We had no occasion in Simonoff to decide the question presented here, since a federal courthouse was in fact located in the county designated by the parties. Given our emphasis in Simonoff on the location where a federal court sits, however, we think the answer to the question before us is straightforward: An agreement limiting venue for litigation to a particular county unambiguously prohibits litigation in federal court when there is no federal courthouse located in the designated county. The clear import of the venue-selection clause at issue in this case was to ensure that any litigation arising out of the contracts would take place within the geographic boundaries of Linn County. If the case proceeded in federal court, litigation would instead occur in Lane County. Thus, permitting CH2M to remove the case to federal court would violate the plain terms of the parties’ agreement.

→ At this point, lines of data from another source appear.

-- pv_equiv track=rewrite | github.com/tirth23/python-practice | DP/Maxtipcalc.py | findmaxtip
-- ===== SOURCE A (Python) =====
-- def findmaxtip(a, b , x, y, n, ind):
--
--     sum1=sum2=0
--     if ind >= n:
--         return 0
--
--     if x > 0:
--         sum1 += a[ind] + findmaxtip(a, b, x-1, y, n, ind+1)
--
--     if y > 0:
--         sum2 += b[ind] + findmaxtip(a, b, x, y-1, n, ind+1)
--
--     return max(sum1, sum2)
-- ===== SOURCE B (Python) =====
-- def findmaxtip(a, b, x, y, n, ind):
--     X = x if x > 0 else 0
--     Y = y if y > 0 else 0
--     H = n if n < ind + X + Y else ind + X + Y
--     nxt = []
--     nxtlo = 0
--     i = H - 1
--     while i >= ind:
--         d = i - ind
--         lo = d - Y if d - Y > 0 else 0
--         hi = d if d < X else X
--         av = a[i] if lo < X else 0
--         bv = b[i] if d - hi < Y else 0
--         cur = []
--         for k in range(lo, hi + 1):
--             j1 = k + 1 - nxtlo
--             s1 = av + (nxt[j1] if 0 <= j1 < len(nxt) else 0) if k < X else 0
--             j2 = k - nxtlo
--             s2 = bv + (nxt[j2] if 0 <= j2 < len(nxt) else 0) if d - k < Y else 0
--             cur.append(s1 if s1 > s2 else s2)
--         nxt = cur
--         nxtlo = lo
--         i -= 1
--     return nxt[-nxtlo] if nxt else 0
-- ===== Notes on version B (the rewrite author's own statement) =====
-- stated objective: alternative
-- what changed: B replaces A's exponential branching recursion by an iterative bottom-up dynamic program over layers of reachable (picks-used, index) states, reusing each subproblem once.
import Mathlib
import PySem

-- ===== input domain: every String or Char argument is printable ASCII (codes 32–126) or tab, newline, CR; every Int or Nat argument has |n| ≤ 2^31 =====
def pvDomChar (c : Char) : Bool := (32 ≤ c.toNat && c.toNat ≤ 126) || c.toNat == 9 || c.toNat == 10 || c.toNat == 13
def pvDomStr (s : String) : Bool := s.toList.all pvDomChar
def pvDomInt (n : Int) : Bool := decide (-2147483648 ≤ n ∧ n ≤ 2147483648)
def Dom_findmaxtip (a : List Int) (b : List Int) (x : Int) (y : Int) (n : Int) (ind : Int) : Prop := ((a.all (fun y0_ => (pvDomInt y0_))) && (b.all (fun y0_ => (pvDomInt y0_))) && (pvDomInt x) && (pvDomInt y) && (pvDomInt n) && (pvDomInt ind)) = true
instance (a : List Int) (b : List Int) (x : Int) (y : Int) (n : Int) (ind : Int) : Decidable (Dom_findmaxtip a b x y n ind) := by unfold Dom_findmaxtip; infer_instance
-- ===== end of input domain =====

-- B replaces A's branching recursion by an iterative bottom-up layer DP over reachable states;
-- equal return values proved on Pre_ (exactly the inputs where the Python A returns without IndexError).

-- ===== PORT A =====
-- a[ind]/b[ind] ported as (pyGet? …).getD 0: exact wherever Python does not raise; Pre_ excludes the raising inputs.
def findmaxtip (a : List Int) (b : List Int) (x : Int) (y : Int) (n : Int) (ind : Int) : Int :=
  if _h : n ≤ ind then 0
  else
    let sum1 := if 0 < x then (PySem.List.pyGet? a ind).getD 0 + findmaxtip a b (x - 1) y n (ind + 1) else 0
    let sum2 := if 0 < y then (PySem.List.pyGet? b ind).getD 0 + findmaxtip a b x (y - 1) n (ind + 1) else 0
    max sum1 sum2
termination_by (n - ind).toNat
decreasing_by all_goals omega

-- ===== PORT B =====
-- '(nxt[j] if 0 <= j < len(nxt) else 0)' of Source B
def fmtLayerVal (nxt : List Int) (j : Int) : Int :=
  if 0 ≤ j ∧ j < (nxt.length : Int) then (PySem.List.pyGet? nxt j).getD 0 else 0

-- the 'for k in range(lo, hi + 1): cur.append(...)' loop of Source B, one recursion step per k
def fmtBuild (X : Int) (Y : Int) (d : Int) (av : Int) (bv : Int) (nxtlo : Int) (nxt : List Int) (hi : Int) (k : Int) : List Int :=
  if _h : hi < k then []
  else
    let s1 := if k < X then av + fmtLayerVal nxt (k + 1 - nxtlo) else 0
    let s2 := if d - k < Y then bv + fmtLayerVal nxt (k - nxtlo) else 0
    (if s2 < s1 then s1 else s2) :: fmtBuild X Y d av bv nxtlo nxt hi (k + 1)
termination_by (hi + 1 - k).toNat
decreasing_by all_goals omega

-- the 'while i >= ind' loop of Source B
def fmtLoop (a : List Int) (b : List Int) (ind : Int) (X : Int) (Y : Int) (i : Int) (nxt : List Int) (nxtlo : Int) : List Int × Int :=
  if _h : i < ind then (nxt, nxtlo)
  else
    let d := i - ind
    let lo := if 0 < d - Y then d - Y else 0
    let hi := if d < X then d else X
    let av := if lo < X then (PySem.List.pyGet? a i).getD 0 else 0
    let bv := if d - hi < Y then (PySem.List.pyGet? b i).getD 0 else 0
    let cur := fmtBuild X Y d av bv nxtlo nxt hi lo
    fmtLoop a b ind X Y (i - 1) cur lo
termination_by (i - ind + 1).toNat
decreasing_by all_goals omega

def findmaxtip_alt (a : List Int) (b : List Int) (x : Int) (y : Int) (n : Int) (ind : Int) : Int :=
  let X := if 0 < x then x else 0
  let Y := if 0 < y then y else 0
  let H := if n < ind + X + Y then n else ind + X + Y
  let r := fmtLoop a b ind X Y (H - 1) [] 0
  if r.1 = [] then 0 else (PySem.List.pyGet? r.1 (0 - r.2)).getD 0

-- ===== PRECONDITION & SPEC =====
-- Pre_ excludes exactly the inputs where the Python A raises IndexError: some index the
-- recursion actually reaches (ind .. min n (ind + budget) - 1) lies outside the two-ended
-- Python index range of a or of b.
def Pre_findmaxtip (a : List Int) (b : List Int) (x : Int) (y : Int) (n : Int) (ind : Int) : Prop :=
  n ≤ ind ∨
  ((x ≤ 0 ∨ (-(a.length : Int) ≤ ind ∧ min n (ind + x + max y 0) ≤ (a.length : Int))) ∧
   (y ≤ 0 ∨ (-(b.length : Int) ≤ ind ∧ min n (ind + y + max x 0) ≤ (b.length : Int))))
instance (a : List Int) (b : List Int) (x : Int) (y : Int) (n : Int) (ind : Int) : Decidable (Pre_findmaxtip a b x y n ind) := by unfold Pre_findmaxtip; infer_instance

def pvWitness_findmaxtip : List Int × List Int × Int × Int × Int × Int := ([1, 2], [3, 4], 1, 1, 2, 0)

def Spec_findmaxtip (a : List Int) (b : List Int) (x : Int) (y : Int) (n : Int) (ind : Int) (out : Int) : Prop := out = findmaxtip_alt a b x y n ind
instance (a : List Int) (b : List Int) (x : Int) (y : Int) (n : Int) (ind : Int) (out : Int) : Decidable (Spec_findmaxtip a b x y n ind out) := by unfold Spec_findmaxtip; infer_instance

-- ===== CLAIM (what is proved, stated in full; the proofs are below) =====
def Claim_equal_findmaxtip : Prop := ∀ (a : List Int) (b : List Int) (x : Int) (y : Int) (n : Int) (ind : Int), Dom_findmaxtip a b x y n ind → Pre_findmaxtip a b x y n ind → Spec_findmaxtip a b x y n ind (findmaxtip a b x y n ind)

-- ===== LEMMAS AND PROOFS =====

lemma ifmax (u v : Int) : (if v < u then u else v) = max u v := by
  by_cases h : v < u <;> simp [h] <;> omega

lemma f_zero (a b : List Int) (x' y' n i : Int) (h : n ≤ i ∨ (x' ≤ 0 ∧ y' ≤ 0)) :
    findmaxtip a b x' y' n i = 0 := by
  rw [findmaxtip]
  rcases h with h | ⟨h1, h2⟩
  · simp [h]
  · by_cases hn : n ≤ i
    · simp [hn]
    · simp [hn, show ¬ 0 < x' by omega, show ¬ 0 < y' by omega]

lemma fmtLayerVal_nil (j : Int) : fmtLayerVal [] j = 0 := by
  simp [fmtLayerVal]

lemma fmtLayerVal_zero_cons (v : Int) (t : List Int) : fmtLayerVal (v :: t) 0 = v := by
  simp [fmtLayerVal]

lemma fmtLayerVal_cons (v : Int) (t : List Int) (j : Int) (h : 1 ≤ j) :
    fmtLayerVal (v :: t) j = fmtLayerVal t (j - 1) := by
  have h0 : (0:Int) ≤ j := by omega
  have h1 : (0:Int) ≤ j - 1 := by omega
  simp only [fmtLayerVal, PySem.List.pyGet?_of_nonneg (v :: t) h0, PySem.List.pyGet?_of_nonneg t h1,
    List.length_cons]
  have hj : j.toNat = (j - 1).toNat + 1 := by omega
  rw [hj, List.getElem?_cons_succ]
  have hc : (0 ≤ j ∧ j < ((t.length : Int) + 1)) ↔ (0 ≤ j - 1 ∧ j - 1 < (t.length : Int)) := by
    constructor <;> intro hx <;> omega
  by_cases hr : 0 ≤ j - 1 ∧ j - 1 < (t.length : Int)
  · rw [if_pos (by push_cast; omega), if_pos hr]
  · rw [if_neg (by push_cast; omega), if_neg hr]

Our holding is in accord with decisions of the Second and Fourth Circuits. Faced with similar venue-selection clauses and the absence of a federal courthouse in the county designated by the parties, those circuits also held that litigation in federal court was unambiguously barred. Bartels v. Saber Healthcare Group, LLC , 880 F.3d 668, 674 (4th Cir. 2018) ; Yakin v. Tyler Hill Corp. , 566 F.3d 72, 76 (2d Cir. 2009). In Yakin , the Second Circuit so held even though there was a federal courthouse in the designated county at the time of the parties’ agreement; by the time the plaintiff brought suit, though, the courthouse had closed. See Yakin , 566 F.3d at 74. The Second Circuit’s holding illustrates that the effect of a venue-selection clause providing for litigation "in" a particular county is to ensure that litigation occurs within the geographic boundaries of that county—nothing more, nothing less.
In short, the venue-selection clause at issue here precludes litigation in federal court because no federal courthouse is located in Linn County. Accordingly, the only way to effectuate the parties’ agreement is to limit venue for litigation to the state court in Linn County.